Hadean, Metaverse company, sees funding become proxy for U.S.-China tech fight


The escalating competition between the U.S. and China for advanced technology has spread to the alternate reality metaverse, where the two global powers are fixated on the U.K.-based company Hadean.

Hadean has plans to create the infrastructure needed to build digital worlds, including things like a multidimensional land warfare simulator that it said in July it was making for the British Army.

The company’s work lured funding from the U.S. intelligence community, via its strategic investment fund In-Q-Tel, and it also attracted the China-based tech titan Tencent.

The mutual interest raised concerns in the U.S. that taxpayers’ money could serve to build new tools for China. After learning of China’s big-tech play for the cutting-edge metaverse business, Sen. Marco Rubio said he has worked to prevent American dollars from creating new capabilities for China.

“We will continue conducting oversight to ensure that any investments by the IC are not also advancing the national security capabilities of our adversaries,” the Florida Republican said in a statement. “For too long, the Chinese Communist Party has successfully poached, stolen, or taken advantage of research and development performed by industry, academia, and the government funded by U.S. taxpayers or our allies.”

Hadean was initially set to collect a multimillion-dollar sum from a group of funders including In-Q-Tel and Tencent, according to reports. In-Q-Tel is a nonprofit contracted with the CIA that spends taxpayer dollars on private sector companies to help solve national security problems. Tencent is based in China, where the communist regime’s policies of military-civil fusion force cooperation between businesses and the government.

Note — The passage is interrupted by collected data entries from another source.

-- pv_equiv track=rewrite | github.com/AlexShcherb1173/LessonsByPYTHON | Курсовая/src/Курс1_Задание10.py | group_products_by_category
-- ===== SOURCE A (Python) =====
-- def group_products_by_category(products):
--   dict_product = {}
--   dict_product["fruit"] = []
--   dict_product["veggie"] = []
--   dict_product["sweets"] = []
--   for product in products:
--       if product.get("category") == "fruit":
--         dict_product["fruit"].append(product)
--       if product.get("category") == "veggie":
--         dict_product["veggie"].append(product)
--       if product.get("category") == "sweets":
--         dict_product["sweets"].append(product)
--   if dict_product["fruit"] == []:
--         del dict_product["fruit"]
--
--   if dict_product["veggie"] == []:
--         del dict_product["veggie"]
--   if dict_product["sweets"] == []:
--         del dict_product["sweets"]
--   return dict_product
-- ===== SOURCE B (Python) =====
-- def group_products_by_category(products):
--     result = {}
--     for cat in ("fruit", "veggie", "sweets"):
--         group = [p for p in products if p.get("category") == cat]
--         if group:
--             result[cat] = group
--     return result
-- ===== Notes on version B (the rewrite author's own statement) =====
-- stated objective: simpler
-- what changed: Replaces A's single pass with three per-product branches plus a separate delete-empty-keys prune phase by an outer loop over the three category names, each building its group with one comprehension and inserting only non-empty groups, so no prune step exists.
import Mathlib
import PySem

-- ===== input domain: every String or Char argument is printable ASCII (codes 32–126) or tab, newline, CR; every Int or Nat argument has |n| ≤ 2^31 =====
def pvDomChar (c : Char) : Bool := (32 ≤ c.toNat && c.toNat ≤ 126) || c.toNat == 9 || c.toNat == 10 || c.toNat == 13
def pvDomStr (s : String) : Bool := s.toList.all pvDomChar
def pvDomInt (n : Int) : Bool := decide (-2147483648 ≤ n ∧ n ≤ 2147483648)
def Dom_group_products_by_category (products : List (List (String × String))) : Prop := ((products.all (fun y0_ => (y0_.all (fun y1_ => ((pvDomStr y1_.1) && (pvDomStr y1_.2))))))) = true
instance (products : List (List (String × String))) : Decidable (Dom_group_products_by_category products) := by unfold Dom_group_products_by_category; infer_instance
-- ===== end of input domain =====

-- B replaces A's single pass with three per-product branches plus a delete-empty-keys prune
-- phase by a loop over the three category names, filtering products per category and
-- inserting only non-empty groups (objective: simpler).

-- ===== PORT A =====
-- product.get("category") is (PySem.Dict.mk product).get? "category" (first-match lookup)
def group_products_by_category (products : List (List (String × String))) : List (String × List (List (String × String))) :=
  let d0 : PySem.Dict String (List (List (String × String))) :=
    ((PySem.Dict.empty.insert "fruit" []).insert "veggie" []).insert "sweets" []
  let d := products.foldl (fun d product =>
    let d := if (PySem.Dict.mk product).get? "category" == some "fruit" then d.modify "fruit" [] (· ++ [product]) else d
    let d := if (PySem.Dict.mk product).get? "category" == some "veggie" then d.modify "veggie" [] (· ++ [product]) else d
    let d := if (PySem.Dict.mk product).get? "category" == some "sweets" then d.modify "sweets" [] (· ++ [product]) else d
    d) d0
  let d := if d.getD "fruit" [] == [] then d.erase "fruit" else d
  let d := if d.getD "veggie" [] == [] then d.erase "veggie" else d
  let d := if d.getD "sweets" [] == [] then d.erase "sweets" else d
  d.items

-- ===== PORT B =====
def group_products_by_category_alt (products : List (List (String × String))) : List (String × List (List (String × String))) :=
  (["fruit", "veggie", "sweets"].foldl (fun (result : PySem.Dict String (List (List (String × String)))) cat =>
    let group := products.filter (fun p => (PySem.Dict.mk p).get? "category" == some cat)
    if group.isEmpty then result else result.insert cat group) PySem.Dict.empty).items

-- ===== PRECONDITION & SPEC =====
def Spec_group_products_by_category (products : List (List (String × String))) (out : List (String × List (List (String × String)))) : Prop := out = group_products_by_category_alt products
instance (products : List (List (String × String))) (out : List (String × List (List (String × String)))) : Decidable (Spec_group_products_by_category products out) := by unfold Spec_group_products_by_category; infer_instance

-- ===== CLAIM (what is proved, stated in full; the proofs are below) =====
def Claim_equal_group_products_by_category : Prop := ∀ (products : List (List (String × String))), Dom_group_products_by_category products → Spec_group_products_by_category products (group_products_by_category products)

-- ===== LEMMAS AND PROOFS =====

theorem pv_mod_fruit (F V S L : List (List (String × String))) :
    (PySem.Dict.mk [("fruit",F),("veggie",V),("sweets",S)]).modify "fruit" [] (· ++ L)
      = PySem.Dict.mk [("fruit",F++L),("veggie",V),("sweets",S)] := by
  simp [PySem.Dict.modify, PySem.Dict.getD, PySem.Dict.get?, PySem.Dict.insert, PySem.Dict.contains]

theorem pv_mod_veggie (F V S L : List (List (String × String))) :
    (PySem.Dict.mk [("fruit",F),("veggie",V),("sweets",S)]).modify "veggie" [] (· ++ L)
      = PySem.Dict.mk [("fruit",F),("veggie",V++L),("sweets",S)] := by
  simp [PySem.Dict.modify, PySem.Dict.getD, PySem.Dict.get?, PySem.Dict.insert, PySem.Dict.contains]

theorem pv_mod_sweets (F V S L : List (List (String × String))) :
    (PySem.Dict.mk [("fruit",F),("veggie",V),("sweets",S)]).modify "sweets" [] (· ++ L)
      = PySem.Dict.mk [("fruit",F),("veggie",V),("sweets",S++L)] := by
  simp [PySem.Dict.modify, PySem.Dict.getD, PySem.Dict.get?, PySem.Dict.insert, PySem.Dict.contains]

-- A's loop turns the 3-key dict into the three category filters appended to the accumulators.
theorem pv_loopA (ps : List (List (String × String)))
    (F V S : List (List (String × String))) :
    ps.foldl (fun d product =>
      let d := if (PySem.Dict.mk product).get? "category" == some "fruit" then d.modify "fruit" [] (· ++ [product]) else d
      let d := if (PySem.Dict.mk product).get? "category" == some "veggie" then d.modify "veggie" [] (· ++ [product]) else d
      let d := if (PySem.Dict.mk product).get? "category" == some "sweets" then d.modify "sweets" [] (· ++ [product]) else d
      d) (PySem.Dict.mk [("fruit", F), ("veggie", V), ("sweets", S)]) =
    PySem.Dict.mk [("fruit", F ++ ps.filter (fun p => (PySem.Dict.mk p).get? "category" == some "fruit")),
                   ("veggie", V ++ ps.filter (fun p => (PySem.Dict.mk p).get? "category" == some "veggie")),
                   ("sweets", S ++ ps.filter (fun p => (PySem.Dict.mk p).get? "category" == some "sweets"))] := by
  induction ps generalizing F V S with
  | nil => simp
  | cons p ps ih =>
    simp only [List.foldl_cons, List.filter_cons]
    by_cases h1 : ((PySem.Dict.mk p).get? "category" == some "fruit") = true <;>
      by_cases h2 : ((PySem.Dict.mk p).get? "category" == some "veggie") = true <;>
      by_cases h3 : ((PySem.Dict.mk p).get? "category" == some "sweets") = true
    · simp at h1 h2; rw [h1] at h2; simp at h2
    · simp at h1 h2; rw [h1] at h2; simp at h2
    · simp at h1 h3; rw [h1] at h3; simp at h3
    · simp only [h1, h2, h3, Bool.false_eq_true, pv_mod_fruit, reduceIte]
      rw [ih]
      simp
    · simp at h2 h3; rw [h2] at h3; simp at h3
    · simp only [h1, h2, h3, Bool.false_eq_true, pv_mod_veggie, reduceIte]
      rw [ih]
      simp
    · simp only [h1, h2, h3, Bool.false_eq_true, pv_mod_sweets, reduceIte]
      rw [ih]
      simp
    · simp only [h1, h2, h3, Bool.false_eq_true, reduceIte]
      rw [ih]

-- ===== VERDICT (by name: the statement is the Claim_ definition above) =====
theorem group_products_by_category_spec : Claim_equal_group_products_by_category := by
  intro products _
  unfold Spec_group_products_by_category
  simp only [group_products_by_category, group_products_by_category_alt, List.foldl_cons,
    List.foldl_nil]
  have hd0 : (((PySem.Dict.empty.insert "fruit" []).insert "veggie" []).insert "sweets" [] :
      PySem.Dict String (List (List (String × String)))) =
      PySem.Dict.mk [("fruit", []), ("veggie", []), ("sweets", [])] := by
    simp [PySem.Dict.insert, PySem.Dict.empty, PySem.Dict.contains]
  rw [hd0, pv_loopA]
  simp only [List.nil_append]
  set Fg := products.filter (fun p => (PySem.Dict.mk p).get? "category" == some "fruit") with hF
  set Vg := products.filter (fun p => (PySem.Dict.mk p).get? "category" == some "veggie") with hV
  set Sg := products.filter (fun p => (PySem.Dict.mk p).get? "category" == some "sweets") with hS
  by_cases hf : Fg = [] <;> by_cases hv : Vg = [] <;> by_cases hs : Sg = [] <;>
    simp [hf, hv, hs, PySem.Dict.getD, PySem.Dict.get?, PySem.Dict.erase,
      PySem.Dict.insert, PySem.Dict.contains, PySem.Dict.empty, List.isEmpty_iff]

The initial funding plan for Hadean also included financing from the British government, according to the Telegraph in August. The National Security Strategic Investment Fund, a U.K. corporate fund similar to In-Q-Tel in the U.S., was also reportedly advising Hadean.

The Senate Intelligence Committee learned of the investment plan and privately pressed In-Q-Tel about its investment and about Hadean’s efforts to raise cash from other sources, according to a spokesperson for Mr. Rubio.

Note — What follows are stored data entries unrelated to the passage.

-- pv_equiv track=rewrite | github.com/sinf/entropy | entropy.py | d2xy
-- ===== SOURCE A (Python) =====
-- def d2xy(n, d):
--     """ get (x,y) coordinate on hilbert curve. copy paste translate from wikipedia """
--     t=d
--     x,y=0,0
--     s=1
--     while s < n:
--         rx = 1 & (t >> 1)
--         ry = 1 & (t ^ rx)
--         if ry == 0:
--             if rx == 1:
--                 x = s-1 - x
--                 y = s-1 - y
--             x,y = y,x
--         x += s * rx
--         y += s * ry
--         t >>= 2
--         s *= 2
--     return x,y
-- ===== SOURCE B (Python) =====
-- def d2xy(n, d):
--     """ get (x,y) coordinate on hilbert curve: top-down recursion on levels """
--     def rec(k, t):
--         if k == 0:
--             return (0, 0)
--         s = 1 << (k - 1)
--         q = t >> (2 * (k - 1))
--         rx = 1 & (q >> 1)
--         ry = 1 & (q ^ rx)
--         x, y = rec(k - 1, t)
--         if ry == 0:
--             if rx == 1:
--                 x, y = s - 1 - x, s - 1 - y
--             x, y = y, x
--         return (x + s * rx, y + s * ry)
--     levels = 0 if n <= 1 else (n - 1).bit_length()
--     return rec(levels, d)
-- ===== Notes on version B (the rewrite author's own statement) =====
-- stated objective: alternative
-- what changed: Replaces A's bottom-up while-loop that doubles the square size s from 1 with a top-down recursion on the level count computed in closed form from (n-1).bit_length(), peeling the most-significant bit-pair at each recursion step.
import Mathlib
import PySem

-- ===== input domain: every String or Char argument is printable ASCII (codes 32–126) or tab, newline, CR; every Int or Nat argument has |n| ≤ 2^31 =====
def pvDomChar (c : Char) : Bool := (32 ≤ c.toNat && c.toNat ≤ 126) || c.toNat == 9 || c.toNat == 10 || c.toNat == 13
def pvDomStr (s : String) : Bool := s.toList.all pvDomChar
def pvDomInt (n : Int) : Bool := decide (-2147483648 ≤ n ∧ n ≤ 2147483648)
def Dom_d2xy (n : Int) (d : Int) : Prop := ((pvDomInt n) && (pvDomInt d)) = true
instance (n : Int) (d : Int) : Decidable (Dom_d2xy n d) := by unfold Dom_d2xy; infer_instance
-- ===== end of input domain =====

-- B replaces A's bottom-up doubling while-loop by a top-down recursion on the level
-- count obtained from (n-1).bit_length(); same return values, different decomposition
-- (objective: alternative, not claimed faster).

-- ===== PORT A =====
-- A's while loop as fuel recursion; 64 iterations suffice for every n in Dom (s doubles
-- from 1 and the loop stops once s ≥ n ≥ -2^31 … 2^31), so the fuel guard never fires there.
def d2xyLoop : Nat → Int → Int → Int → Int → Int → Int × Int
  | 0, _, _, x, y, _ => (x, y)
  | fuel + 1, n, t, x, y, s =>
    if s < n then
      let rx := PySem.Int.band 1 (t >>> (1 : Nat))
      let ry := PySem.Int.band 1 (PySem.Int.bxor t rx)
      let xy :=
        if ry == 0 then
          let xy := if rx == 1 then (s - 1 - x, s - 1 - y) else (x, y)
          (xy.2, xy.1)
        else (x, y)
      d2xyLoop fuel n (t >>> (2 : Nat)) (xy.1 + s * rx) (xy.2 + s * ry) (s * 2)
    else (x, y)

def d2xy (n : Int) (d : Int) : Int × Int := d2xyLoop 64 n d 0 0 1

-- ===== PORT B =====
-- rec(k, t) of Source B: peel the two most-significant bit-pairs via q = t >> 2(k-1)
def hilbertRec : Nat → Int → Int × Int
  | 0, _ => (0, 0)
  | k + 1, t =>
    let s : Int := (1 : Int) <<< k
    let q := t >>> (2 * k)
    let rx := PySem.Int.band 1 (q >>> (1 : Nat))
    let ry := PySem.Int.band 1 (PySem.Int.bxor q rx)
    let xy := hilbertRec k t
    let xy :=
      if ry == 0 then
        let xy := if rx == 1 then (s - 1 - xy.1, s - 1 - xy.2) else xy
        (xy.2, xy.1)
      else xy
    (xy.1 + s * rx, xy.2 + s * ry)

def d2xy_alt (n : Int) (d : Int) : Int × Int :=
  let levels : Nat := if n ≤ 1 then 0 else PySem.Int.bitLength (n - 1)
  hilbertRec levels d

-- ===== PRECONDITION & SPEC =====
def Spec_d2xy (n : Int) (d : Int) (out : Int × Int) : Prop := out = d2xy_alt n d
instance (n : Int) (d : Int) (out : Int × Int) : Decidable (Spec_d2xy n d out) := by unfold Spec_d2xy; infer_instance

-- ===== CLAIM (what is proved, stated in full; the proofs are below) =====
def Claim_equal_d2xy : Prop := ∀ (n : Int) (d : Int), Dom_d2xy n d → Spec_d2xy n d (d2xy n d)

-- ===== LEMMAS AND PROOFS =====

-- the level count B uses
def pvLevels (n : Int) : Nat := if n ≤ 1 then 0 else PySem.Int.bitLength (n - 1)

lemma pvLevels_ge (n : Int) : n ≤ 2 ^ pvLevels n := by
  unfold pvLevels
  split
  · simpa using ‹n ≤ 1›
  · have h2 : (2 : Int) ≤ n := by omega
    have := PySem.Int.lt_two_pow_bitLength (n - 1)
    have hab : (n - 1).natAbs = (n - 1).toNat := by omega
    have : (n - 1).toNat < 2 ^ PySem.Int.bitLength (n - 1) := by omega
    have := (Nat.cast_lt (α := Int)).mpr this
    push_cast at this
    omega

lemma pvLevels_min (n : Int) (k : Nat) (hk : k < pvLevels n) : (2 : Int) ^ k < n := by
  unfold pvLevels at hk
  split at hk
  · omega
  · have h2 : (2 : Int) ≤ n := by omega
    have hne : n - 1 ≠ 0 := by omega
    have hle := PySem.Int.two_pow_bitLength_le (n - 1) hne
    have hab : (n - 1).natAbs = (n - 1).toNat := by omega
    have hkk : k ≤ PySem.Int.bitLength (n - 1) - 1 := by omega
    have hpow : (2 : Nat) ^ k ≤ 2 ^ (PySem.Int.bitLength (n - 1) - 1) :=
      Nat.pow_le_pow_right (by omega) hkk
    have : (2 : Nat) ^ k ≤ (n - 1).toNat := by omega
    have := (Nat.cast_le (α := Int)).mpr this
    push_cast at this
    omega

lemma int_shiftRight_shiftRight (a : Int) (i j : Nat) : a >>> i >>> j = a >>> (i + j) := by
  cases a <;> simp only [HShiftRight.hShiftRight, Int.shiftRight, Int.ofNat.injEq,
    Int.negSucc.injEq] <;> exact (Nat.shiftRight_add _ i j).symm

lemma key (fuel : Nat) : ∀ (j : Nat) (n d : Int), j ≤ pvLevels n → n ≤ 2 ^ (j + fuel) →
    d2xyLoop fuel n (d >>> (2 * j)) (hilbertRec j d).1 (hilbertRec j d).2 (2 ^ j)
      = hilbertRec (pvLevels n) d := by
  induction fuel with
  | zero =>
    intro j n d hj hle
    have : ¬ j < pvLevels n := fun h => absurd (pvLevels_min n j h) (by simpa using hle)
    have hj' : j = pvLevels n := by omega
    subst hj'
    simp [d2xyLoop]
  | succ fuel ih =>
    intro j n d hj hle
    by_cases hs : (2 : Int) ^ j < n
    · have hjlt : j < pvLevels n := by
        by_contra h
        have : pvLevels n ≤ j := by omega
        have := pvLevels_ge n
        have : n ≤ 2 ^ j := le_trans this (by
          exact pow_le_pow_right₀ (by norm_num) (by omega))
        omega
      have step : d2xyLoop (fuel + 1) n (d >>> (2 * j)) (hilbertRec j d).1 (hilbertRec j d).2 (2 ^ j)
          = d2xyLoop fuel n (d >>> (2 * (j + 1))) (hilbertRec (j + 1) d).1 (hilbertRec (j + 1) d).2 (2 ^ (j + 1)) := by
        rw [d2xyLoop]
        rw [if_pos hs]
        have h1 : (1 : Int) <<< j = 2 ^ j := by
          simp [Int.shiftLeft_eq, one_mul]
        have h2 : d >>> (2 * j) >>> (2 : Nat) = d >>> (2 * (j + 1)) := by
          rw [int_shiftRight_shiftRight]; ring_nf
        have h3 : (2 : Int) ^ j * 2 = 2 ^ (j + 1) := by ring
        rw [h2, h3]
        conv_rhs => rw [hilbertRec]
        simp only [h1, Prod.mk.eta]
      rw [step]
      exact ih (j + 1) n d (by omega) (by
        have : j + 1 + fuel = j + (fuel + 1) := by omega
        rw [this]; exact hle)
    · have : ¬ j < pvLevels n := fun h => absurd (pvLevels_min n j h) hs
      have hj' : j = pvLevels n := by omega
      subst hj'
      rw [d2xyLoop]
      rw [if_neg hs]

-- ===== VERDICT (by name: the statement is the Claim_ definition above) =====
theorem d2xy_spec : Claim_equal_d2xy := by
  intro n d hdom
  unfold Spec_d2xy d2xy d2xy_alt
  have hdom' : n ≤ 2147483648 := by
    unfold Dom_d2xy pvDomInt at hdom
    simp only [Bool.and_eq_true, decide_eq_true_eq] at hdom
    exact hdom.1.2
  have h := key 64 0 n d (by omega) (by
    have : (2147483648 : Int) ≤ 2 ^ (0 + 64) := by norm_num
    omega)
  simpa [hilbertRec, pvLevels] using h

In-Q-Tel was not looking to partner with the Chinese tech giant. The fund told The Washington Times it invested in March 2021, before Tencent.  

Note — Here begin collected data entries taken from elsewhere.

-- pv_equiv track=rewrite | github.com/shoeisha-books/samplecode_365plus1 | dates/0117/blum_blum_shub_1.py | find_blum_primes
-- ===== SOURCE A (Python) =====
-- def is_prime(num):
--     if num < 2:
--         return False
--     for i in range(2, int(num**0.5) + 1):
--         if num % i == 0:
--             return False
--     return True
--
-- def find_blum_primes(k=10000):
--     p, q = 0, 0
--     # 例示のため10000以下の素数を使っていますが
--     # 実際の暗号ではもっと大きな素数が使われます
--     for num in range(k, 1, -1):
--         if is_prime(num) and (num % 4 == 3):
--             if p == 0:
--                 p = num
--             elif q == 0 and num != p:
--                 q = num
--                 break
--     return p, q
-- ===== SOURCE B (Python) =====
-- def _is_odd_prime(n):
--     # n is odd and n >= 3:n has no even divisors, so try only odd divisors, bound by i*i <= n
--     i = 3
--     while i * i <= n:
--         if n % i == 0:
--             return False
--         i += 2
--     return True
--
-- def find_blum_primes(k=10000):
--     found = []
--     if k >= 3:
--         num = k - (k - 3) % 4  # largest value <= k that is congruent to 3 mod 4
--         while num >= 3 and len(found) < 2:
--             if _is_odd_prime(num):
--                 found.append(num)
--             num -= 4
--     padded = found + [0, 0]
--     return padded[0], padded[1]
-- ===== Notes on version B (the rewrite author's own statement) =====
-- stated objective: alternative
-- what changed: B jumps straight to the largest candidate congruent to 3 mod 4 below k and steps down by 4 (instead of testing every integer), collects hits into a list stopping at two, and tests primality by odd-only trial division bounded by i*i<=n instead of A's full scan of 2..sqrt with a float power.
import Mathlib
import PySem

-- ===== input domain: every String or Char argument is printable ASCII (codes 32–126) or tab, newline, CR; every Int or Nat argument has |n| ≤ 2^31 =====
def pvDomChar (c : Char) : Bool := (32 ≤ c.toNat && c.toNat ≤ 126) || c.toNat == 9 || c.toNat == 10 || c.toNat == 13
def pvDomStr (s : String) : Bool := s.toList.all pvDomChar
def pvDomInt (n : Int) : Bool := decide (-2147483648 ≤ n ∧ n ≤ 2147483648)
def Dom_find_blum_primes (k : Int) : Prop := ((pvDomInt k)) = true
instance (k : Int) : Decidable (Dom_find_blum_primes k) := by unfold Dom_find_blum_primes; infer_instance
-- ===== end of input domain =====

When Hadean announced its funding plans in September, the total amount of cash was higher than anticipated in previous reports, a new investor had emerged, and Hadean acknowledged taking less from Tencent than the Chinese company offered.

Hadean said it reached an agreement raising $30 million from a range of investors including In-Q-Tel and bolstered by an additional investor Epic Games, the behemoth video game and software developer. Epic Games was already a Hadean investor and collaborator.  

Hadean CEO Craig Beddis told TechCrunch his company ultimately took less from Tencent to become compliant with the Committee on Foreign Investment in the United States, which is a federal government entity that reviews commercial transactions for national security problems.

Mr. Beddis did not answer The Washington Times about whether In-Q-Tel urged him to take less funding from Tencent, nor whether his company heard from the U.S. government directly. In-Q-Tel did not answer whether it encouraged Hadean to take less money from Tencent.

Hadean’s business may face additional scrutiny in the U.S. The Senate Intelligence Committee is in contact with elements of the intelligence community performing oversight related to the Hadean investment, according to a spokesperson for Mr. Rubio.

Precisely what Hadean’s investors will receive remains to be seen, but Mr. Beddis said Hadean is working to enable its customers and partners to “build, run and monetise vast virtual worlds.”

“The funding will accelerate the development of our groundbreaking cloud computing technology which can be used to increase the scale, complexity and security of 3D environments and deliver a unique experience to users with no latency,” Mr. Beddis said in a statement. “It will also allow us to continue to innovate and make advancements that will overcome key challenges for the metaverse such as its massive computational demands or limitations in concurrent users.”

Tencent has big plans for virtual worlds. The company said on Wednesday it has explored building a “digital factory” with the help of an unnamed partner and the end result would rely upon cloud computing and digital twin, or virtual reality, technology.

“There will soon be a new connection that integrates digital and physical forms, transcending time and space,” said Tencent CEO Pony Ma on the company’s website detailing his plan for “Immersive Convergence.”

The CIA declined to comment for this story.